■ **Required action**
Below is a listing; restate from it, character for character, the lines beginning at the line holding "simp only [List.foldl_cons, List.any_cons, ih]" and ending at the line holding "simpa [linha_eh_positivo, rowHasPos]", both included.

■ **Exercise input**
-- pv_equiv track=rewrite | github.com/Brunapupo/INE560-Introducao_a_Programacao_Orientada_a_Objetos | Lista11/0010.py | valores_negativos
-- ===== SOURCE A (Python) =====
-- def coluna_eh_positivo(matriz, coluna):
--    resultado = False
--    for linha in matriz:
--        if linha[coluna] > 0:
--            resultado = True
--    return resultado
--
-- def linha_eh_positivo(linha):
--    resultado = False
--    for i in linha:
--        if i > 0:
--            resultado = True
--    return resultado
--
-- def valores_negativos(matriz):
--    lista_negativos = []
--    for i in range(len(matriz)):
--        if not linha_eh_positivo(matriz[i]):
--            lista_negativos.append(f" A linha {i} possui apenas valores negativos")
--        if not coluna_eh_positivo(matriz, i):
--            lista_negativos.append(f" A coluna {i} possui apenas valores negativos")
--
--    return lista_negativos
-- ===== SOURCE B (Python) =====
-- def valores_negativos(matriz):
--     n = len(matriz)
--     row_has_pos = [any(x > 0 for x in linha) for linha in matriz]
--     col_has_pos = [False] * n
--     for linha in matriz:
--         for j in range(n):
--             if linha[j] > 0:
--                 col_has_pos[j] = True
--     lista = []
--     for i in range(n):
--         if not row_has_pos[i]:
--             lista.append(f" A linha {i} possui apenas valores negativos")
--         if not col_has_pos[i]:
--             lista.append(f" A coluna {i} possui apenas valores negativos")
--     return lista
-- ===== Notes on version B (the rewrite author's own statement) =====
-- stated objective: alternative
-- what changed: B precomputes two boolean flag lists (row_has_pos in one comprehension, col_has_pos in a single sweep over the rows) and then emits the interleaved messages from the flags, instead of A's per-index rescans of the whole matrix via helper functions.
import Mathlib
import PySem

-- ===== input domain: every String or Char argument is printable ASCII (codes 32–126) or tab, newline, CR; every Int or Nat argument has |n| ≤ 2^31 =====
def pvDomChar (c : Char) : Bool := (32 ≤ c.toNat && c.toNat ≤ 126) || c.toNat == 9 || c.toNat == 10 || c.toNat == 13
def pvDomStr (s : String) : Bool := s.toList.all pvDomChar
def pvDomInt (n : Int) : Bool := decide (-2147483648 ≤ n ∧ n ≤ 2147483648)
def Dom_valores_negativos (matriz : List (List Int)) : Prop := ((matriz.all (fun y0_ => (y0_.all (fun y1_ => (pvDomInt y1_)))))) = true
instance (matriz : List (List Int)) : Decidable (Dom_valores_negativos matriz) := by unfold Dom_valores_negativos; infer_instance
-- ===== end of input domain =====

-- B replaces A's per-index full-matrix rescans by two precomputed boolean flag
-- lists (row/column has a positive entry) and one final flag-driven emit loop.

def linhaMsg (i : Int) : String :=
  " A linha " ++ PySem.Int.toStr i ++ " possui apenas valores negativos"

def colunaMsg (i : Int) : String :=
  " A coluna " ++ PySem.Int.toStr i ++ " possui apenas valores negativos"

-- ===== PORT A =====
def coluna_eh_positivo (matriz : List (List Int)) (coluna : Int) : Bool :=
  matriz.foldl (fun resultado linha =>
    if PySem.List.pyGetD linha coluna 0 > 0 then true else resultado) false

def linha_eh_positivo (linha : List Int) : Bool :=
  linha.foldl (fun resultado i => if i > 0 then true else resultado) false

def valores_negativos (matriz : List (List Int)) : List String :=
  (PySem.List.pyRange 0 matriz.length 1).foldl (fun lista i =>
    let lista := if ¬ linha_eh_positivo (PySem.List.pyGetD matriz i []) then
        lista ++ [linhaMsg i] else lista
    if ¬ coluna_eh_positivo matriz i then lista ++ [colunaMsg i] else lista) []

-- ===== PORT B =====
def rowHasPos (linha : List Int) : Bool := linha.any (fun x => x > 0)

-- one row of Source B's column sweep: col_has_pos[j] |= linha[j] > 0 for j < n
def colStep (n : Nat) (cols : List Bool) (linha : List Int) : List Bool :=
  (List.range n).map (fun j => cols.getD j false || decide (PySem.List.pyGetD linha (j : Int) 0 > 0))

def valores_negativos_alt (matriz : List (List Int)) : List String :=
  let n := matriz.length
  let rowPos := matriz.map rowHasPos
  let colPos := matriz.foldl (colStep n) (List.replicate n false)
  (List.range n).foldl (fun lista i =>
    let lista := if ¬ rowPos.getD i false then lista ++ [linhaMsg (i : Int)] else lista
    if ¬ colPos.getD i false then lista ++ [colunaMsg (i : Int)] else lista) []

-- ===== PRECONDITION & SPEC =====
-- A raises IndexError (linha[coluna] in the column scan) exactly on ragged
-- matrices where some row is shorter than the number of rows; excluded here.
def Pre_valores_negativos (matriz : List (List Int)) : Prop :=
  ∀ linha ∈ matriz, matriz.length ≤ linha.length

instance (matriz : List (List Int)) : Decidable (Pre_valores_negativos matriz) := by
  unfold Pre_valores_negativos; infer_instance

def pvWitness_valores_negativos : List (List Int) := [[-1, 0], [0, -2]]

def Spec_valores_negativos (matriz : List (List Int)) (out : List String) : Prop := out = valores_negativos_alt matriz
instance (matriz : List (List Int)) (out : List String) : Decidable (Spec_valores_negativos matriz out) := by unfold Spec_valores_negativos; infer_instance

-- ===== CLAIM (what is proved, stated in full; the proofs are below) =====
def Claim_equal_valores_negativos : Prop := ∀ (matriz : List (List Int)), Dom_valores_negativos matriz → Pre_valores_negativos matriz → Spec_valores_negativos matriz (valores_negativos matriz)

-- ===== LEMMAS AND PROOFS =====

-- A's sticky-flag loop is an 'any'.
lemma foldl_or_any {α : Type} (p : α → Prop) [DecidablePred p] (l : List α) (b : Bool) :
    l.foldl (fun r x => if p x then true else r) b = (b || l.any (fun x => decide (p x))) := by
  induction l generalizing b with
  | nil => simp
  | cons x xs ih =>
    simp only [List.foldl_cons, List.any_cons, ih]
    by_cases h : p x <;> simp [h]

lemma linha_eh_positivo_eq (linha : List Int) :
    linha_eh_positivo linha = rowHasPos linha := by
  simpa [linha_eh_positivo, rowHasPos] using foldl_or_any (fun x : Int => x > 0) linha false

lemma coluna_eh_positivo_eq (matriz : List (List Int)) (coluna : Int) :
    coluna_eh_positivo matriz coluna
      = matriz.any (fun linha => decide (PySem.List.pyGetD linha coluna 0 > 0)) := by
  simpa [coluna_eh_positivo] using
    foldl_or_any (fun linha : List Int => PySem.List.pyGetD linha coluna 0 > 0) matriz false

lemma colStep_getD (n : Nat) (cols : List Bool) (linha : List Int) {j : Nat} (hj : j < n) :
    (colStep n cols linha).getD j false
      = (cols.getD j false || decide (PySem.List.pyGetD linha (j : Int) 0 > 0)) := by
  simp [colStep, List.getD, hj]

lemma foldl_colStep_getD (n : Nat) (rs : List (List Int)) (cols : List Bool)
    {j : Nat} (hj : j < n) :
    (rs.foldl (colStep n) cols).getD j false
      = (cols.getD j false || rs.any (fun linha => decide (PySem.List.pyGetD linha (j : Int) 0 > 0))) := by
  induction rs generalizing cols with
  | nil => simp
  | cons r rs ih =>
    simp only [List.foldl_cons, List.any_cons, ih, colStep_getD n cols r hj]
    rw [Bool.or_assoc]

lemma colPos_getD (matriz : List (List Int)) {j : Nat} (hj : j < matriz.length) :
    (matriz.foldl (colStep matriz.length) (List.replicate matriz.length false)).getD j false
      = matriz.any (fun linha => decide (PySem.List.pyGetD linha (j : Int) 0 > 0)) := by
  rw [foldl_colStep_getD matriz.length matriz _ hj]
  simp [List.getD, hj]

-- ===== VERDICT (by name: the statement is the Claim_ definition above) =====
theorem valores_negativos_spec : Claim_equal_valores_negativos := by
  intro matriz _ _
  unfold Spec_valores_negativos valores_negativos valores_negativos_alt
  rw [PySem.List.pyRange_one]
  simp only [Int.sub_zero, Int.toNat_natCast, List.foldl_map]
  apply PySem.List.foldl_congr_mem
  intro acc i hi
  have hi' : i < matriz.length := List.mem_range.mp hi
  have hget : PySem.List.pyGetD matriz (i : Int) [] = matriz[i] := by
    simp [PySem.List.pyGetD_natCast, List.getD, hi']
  simp only [Int.zero_add]
  rw [hget, coluna_eh_positivo_eq, linha_eh_positivo_eq, colPos_getD matriz hi']
  simp [List.getD, List.getElem?_map, List.getElem?_eq_getElem hi']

■ **Answer for this exercise**
    simp only [List.foldl_cons, List.any_cons, ih]
    by_cases h : p x <;> simp [h]

lemma linha_eh_positivo_eq (linha : List Int) :
    linha_eh_positivo linha = rowHasPos linha := by
  simpa [linha_eh_positivo, rowHasPos] using foldl_or_any (fun x : Int => x > 0) linha false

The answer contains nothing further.